La réponse me fait froid dans le dos, parce qu'il le peut. Parce qu'il sait que je suis désespérée et que je signerai n'importe quoi pour sauver Marcus.
Marcus sort de la salle de bain, habillé et coiffé. Il a repris des couleurs, comme si la colère lui avait donné de l'énergie.
- Je vais au garage. J'ai besoin de travailler.
- Marcus, tu n'es pas en état...
- Laisse-moi tranquille, Elena !
Il attrape ses clés et se dirige vers la porte.
- Et oublie cette histoire de contrat. On trouvera un autre moyen.
- Quel autre moyen ? » je crie. « On a tout essayé ! Les demandes de prêt, les associations caritatives, les collectes de fonds... Il n'y a plus rien !

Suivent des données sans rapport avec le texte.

-- pv_equiv track=rewrite | github.com/Firmfox/Proxify | app/main.py | clean_proxy_line
-- ===== SOURCE A (Python) =====
-- def clean_proxy_line(line):
--     line = line.strip()
--     prefixes = ['socks5://', 'socks4://', 'http://', 'https://']
--     for prefix in prefixes:
--         if line.startswith(prefix):
--             line = line[len(prefix):]
--             break
--     return line
-- ===== SOURCE B (Python) =====
-- def clean_proxy_line(line):
--     line = line.strip()
--     idx = line.find('://')
--     if idx != -1 and line[:idx] in {'socks5', 'socks4', 'http', 'https'}:
--         return line[idx + 3:]
--     return line
-- ===== Notes on version B (the rewrite author's own statement) =====
-- stated objective: idiomatic
-- what changed: Instead of looping over the four full scheme prefixes calling startswith, B locates the first scheme separator once with str.find and does a single set-membership test on the text before it, slicing past the separator if it is a known scheme.
import Mathlib
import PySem

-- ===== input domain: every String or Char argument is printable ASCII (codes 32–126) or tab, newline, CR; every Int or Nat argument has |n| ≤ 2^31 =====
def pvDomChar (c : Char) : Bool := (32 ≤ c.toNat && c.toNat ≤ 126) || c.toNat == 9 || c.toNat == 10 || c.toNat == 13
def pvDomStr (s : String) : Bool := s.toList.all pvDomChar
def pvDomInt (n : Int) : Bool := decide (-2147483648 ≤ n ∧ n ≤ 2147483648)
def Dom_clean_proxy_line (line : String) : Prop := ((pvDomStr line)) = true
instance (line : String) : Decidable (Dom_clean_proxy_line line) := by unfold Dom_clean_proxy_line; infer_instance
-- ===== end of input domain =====

-- B strips the line, locates the first '://' once with find, and strips the scheme by a single
-- set-membership test instead of A's loop over four prefixes with startswith (objective: idiomatic).

-- ===== PORT A =====
-- the for-loop over prefixes with break: first matching prefix is removed
def cplLoop (line : String) (prefixes : List String) : String :=
  match prefixes with
  | [] => line
  | p :: rest =>
    if PySem.Str.startswith line p then
      PySem.Str.slice line (some (PySem.Str.len p)) none
    else cplLoop line rest

def clean_proxy_line (line : String) : String :=
  let line := PySem.Str.strip line
  cplLoop line ["socks5://", "socks4://", "http://", "https://"]

-- ===== PORT B =====
def clean_proxy_line_alt (line : String) : String :=
  let line := PySem.Str.strip line
  let idx := PySem.Str.find line "://"
  if idx ≠ -1 ∧ PySem.Str.slice line none (some idx) ∈ PySem.Set.ofList ["socks5", "socks4", "http", "https"] then
    PySem.Str.slice line (some (idx + 3)) none
  else line

-- ===== PRECONDITION & SPEC =====
def Spec_clean_proxy_line (line : String) (out : String) : Prop := out = clean_proxy_line_alt line
instance (line : String) (out : String) : Decidable (Spec_clean_proxy_line line out) := by unfold Spec_clean_proxy_line; infer_instance

-- ===== CLAIM (what is proved, stated in full; the proofs are below) =====
def Claim_equal_clean_proxy_line : Prop := ∀ (line : String), Dom_clean_proxy_line line → Spec_clean_proxy_line line (clean_proxy_line line)

-- ===== LEMMAS AND PROOFS =====

-- if s starts with sch ++ "://" and sch contains no ':', the FIRST '://' sits exactly after sch
lemma find_of_scheme_prefix (s sch : String) (hp : ':' ∉ sch.toList)
    (h : PySem.Str.startswith s (sch ++ "://") = true) :
    PySem.Str.find s "://" = (sch.toList.length : Int) ∧
    PySem.Str.slice s none (some (sch.toList.length : Int)) = sch := by
  rw [PySem.Str.startswith_eq, PySem.Chars.startswith_iff] at h
  rw [String.toList_append] at h
  obtain ⟨t, ht⟩ := h
  have hinf : "://".toList <:+: s.toList := by
    refine ⟨sch.toList, t, ?_⟩
    simpa using ht
  have hne : PySem.Chars.find s.toList "://".toList ≠ -1 :=
    (PySem.Chars.find_ne_neg_one_iff s.toList "://".toList).2 hinf
  have h0 : 0 ≤ PySem.Chars.find s.toList "://".toList :=
    (PySem.Chars.find_nonneg_iff s.toList "://".toList).2 hinf
  obtain ⟨hocc, hmin⟩ := PySem.Chars.find_spec h0
  set f := PySem.Chars.find s.toList "://".toList with hf
  have hoccp : "://".toList <+: s.toList.drop sch.toList.length := by
    refine ⟨t, ?_⟩
    rw [← ht, List.append_assoc]
    simp
  have hle : f.toNat ≤ sch.toList.length := by
    by_contra hgt
    exact hmin sch.toList.length (by omega) hoccp
  have hnlt : ¬ f.toNat < sch.toList.length := by
    intro hlt
    obtain ⟨u, hu⟩ := hocc
    have hcol : s.toList[f.toNat]? = some ':' := by
      have : (s.toList.drop f.toNat)[0]? = some ':' := by rw [← hu]; rfl
      simpa [List.getElem?_drop] using this
    have hsch : s.toList[f.toNat]? = some (sch.toList[f.toNat]) := by
      rw [← ht, List.append_assoc, List.getElem?_append_left hlt]
      simp
    rw [hsch] at hcol
    have hcc : sch.toList[f.toNat] = ':' := by simpa using hcol
    exact hp (hcc ▸ List.getElem_mem hlt)
  have hfn : f.toNat = sch.toList.length := by omega
  have hfeq : f = (sch.toList.length : Int) := by omega
  constructor
  · rw [PySem.Str.find_eq]; exact hfeq
  · apply String.ext
    rw [PySem.Str.toList_slice, PySem.Chars.slice_eq_listSlice,
        PySem.List.slice_to _ (by positivity)]
    simp only [Int.toNat_natCast]
    rw [← ht, List.append_assoc]
    simp

-- conversely, if B's test fires with scheme sch, then s starts with sch ++ "://"
lemma prefix_of_find (s sch : String) (hne : PySem.Str.find s "://" ≠ -1)
    (hsl : PySem.Str.slice s none (some (PySem.Str.find s "://")) = sch) :
    PySem.Str.startswith s (sch ++ "://") = true := by
  rw [PySem.Str.find_eq] at hne hsl
  have h0 : 0 ≤ PySem.Chars.find s.toList "://".toList := by
    have := PySem.Chars.neg_one_le_find s.toList "://".toList
    omega
  obtain ⟨hocc, _⟩ := PySem.Chars.find_spec h0
  set f := PySem.Chars.find s.toList "://".toList with hf
  have htake : s.toList.take f.toNat = sch.toList := by
    have := congrArg String.toList hsl
    rwa [PySem.Str.toList_slice, PySem.Chars.slice_eq_listSlice,
        PySem.List.slice_to _ h0] at this
  obtain ⟨u, hu⟩ := hocc
  rw [PySem.Str.startswith_eq, PySem.Chars.startswith_iff, String.toList_append]
  refine ⟨u, ?_⟩
  calc sch.toList ++ "://".toList ++ u
      = s.toList.take f.toNat ++ (s.toList.drop f.toNat) := by rw [htake, ← hu]; simp
    _ = s.toList := by simp

lemma core (s : String) :
    cplLoop s ["socks5://", "socks4://", "http://", "https://"] =
      (if PySem.Str.find s "://" ≠ -1 ∧
          PySem.Str.slice s none (some (PySem.Str.find s "://")) ∈
            PySem.Set.ofList ["socks5", "socks4", "http", "https"] then
        PySem.Str.slice s (some (PySem.Str.find s "://" + 3)) none
      else s) := by
  have hmem : ∀ x : String, x ∈ PySem.Set.ofList ["socks5", "socks4", "http", "https"] ↔
      (x = "socks5" ∨ x = "socks4" ∨ x = "http" ∨ x = "https") := by
    intro x
    rw [PySem.Set.mem_ofList]
    simp
  simp only [cplLoop]
  by_cases h1 : PySem.Str.startswith s "socks5://" = true
  · rw [if_pos h1]
    obtain ⟨hfind, hslice⟩ := find_of_scheme_prefix s "socks5" (by decide)
      (by rwa [show ("socks5" ++ "://" : String) = "socks5://" by decide])
    rw [if_pos ⟨by rw [hfind]; decide, by rw [hfind]; exact (hmem _).2 (Or.inl hslice)⟩]
    rw [hfind, show ((("socks5".toList.length : Int)) + 3) = PySem.Str.len "socks5://" by decide]
  · rw [if_neg h1]
    by_cases h2 : PySem.Str.startswith s "socks4://" = true
    · rw [if_pos h2]
      obtain ⟨hfind, hslice⟩ := find_of_scheme_prefix s "socks4" (by decide)
        (by rwa [show ("socks4" ++ "://" : String) = "socks4://" by decide])
      rw [if_pos ⟨by rw [hfind]; decide, by rw [hfind]; exact (hmem _).2 ((Or.inr ∘ Or.inl) hslice)⟩]
      rw [hfind, show ((("socks4".toList.length : Int)) + 3) = PySem.Str.len "socks4://" by decide]
    · rw [if_neg h2]
      by_cases h3 : PySem.Str.startswith s "http://" = true
      · rw [if_pos h3]
        obtain ⟨hfind, hslice⟩ := find_of_scheme_prefix s "http" (by decide)
          (by rwa [show ("http" ++ "://" : String) = "http://" by decide])
        rw [if_pos ⟨by rw [hfind]; decide, by rw [hfind]; exact (hmem _).2 ((Or.inr ∘ Or.inr ∘ Or.inl) hslice)⟩]
        rw [hfind, show ((("http".toList.length : Int)) + 3) = PySem.Str.len "http://" by decide]
      · rw [if_neg h3]
        by_cases h4 : PySem.Str.startswith s "https://" = true
        · rw [if_pos h4]
          obtain ⟨hfind, hslice⟩ := find_of_scheme_prefix s "https" (by decide)
            (by rwa [show ("https" ++ "://" : String) = "https://" by decide])
          rw [if_pos ⟨by rw [hfind]; decide, by rw [hfind]; exact (hmem _).2 ((Or.inr ∘ Or.inr ∘ Or.inr) hslice)⟩]
          rw [hfind, show ((("https".toList.length : Int)) + 3) = PySem.Str.len "https://" by decide]
        · rw [if_neg h4]
          rw [if_neg]
          rintro ⟨hne, hin⟩
          rcases (hmem _).1 hin with h | h | h | h
          · exact h1 (by rw [show ("socks5://" : String) = "socks5" ++ "://" by decide]; exact prefix_of_find s "socks5" hne h)
          · exact h2 (by rw [show ("socks4://" : String) = "socks4" ++ "://" by decide]; exact prefix_of_find s "socks4" hne h)
          · exact h3 (by rw [show ("http://" : String) = "http" ++ "://" by decide]; exact prefix_of_find s "http" hne h)
          · exact h4 (by rw [show ("https://" : String) = "https" ++ "://" by decide]; exact prefix_of_find s "https" hne h)

-- ===== VERDICT (by name: the statement is the Claim_ definition above) =====
theorem clean_proxy_line_spec : Claim_equal_clean_proxy_line := by
  intro line _
  unfold Spec_clean_proxy_line clean_proxy_line clean_proxy_line_alt
  exact core (PySem.Str.strip line)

Il s'arrête, la main sur la poignée.
- Il y a toujours autre chose. Il faut juste chercher.
- On n'a plus le temps de chercher !
Les mots sortent de ma bouche comme une gifle. Marcus se retourne, et je vois dans ses yeux qu'il sait que j'ai raison. Nous n'avons plus le temps. Sa prochaine chimio est dans deux semaines, et après ça... les médecins ne nous donnent aucun espoir.
- Je préfère mourir que de te voir te sacrifier pour moi », dit-il d'une voix brisée.
- Et moi, je préfère me sacrifier que de te voir mourir.
Nous nous regardons en silence, chacun campé sur sa position. Lui, prêt à mourir pour préserver ma dignité. Moi, prête à la sacrifier pour le sauver.
- Tu ne comprends pas », reprend-il. « Si tu fais ça, tu ne seras plus jamais la même. Ce genre d'homme... il ne te laissera pas partir indemne.
- Comment tu peux savoir ça ? Tu ne l'as même pas vu !
- Parce que les gens honnêtes ne débarquent pas dans un diner miteux à minuit avec un contrat de cinq cent mille dollars !
Il a raison, bien sûr. Mais qu'est-ce que ça change ?
- Je sors », dit-il finalement. « On reprendra cette conversation ce soir. Et j'espère que d'ici là, tu auras retrouvé tes esprits.
La porte claque derrière lui. Je reste seule dans l'appartement silencieux, entourée par nos factures impayées et nos rêves brisés.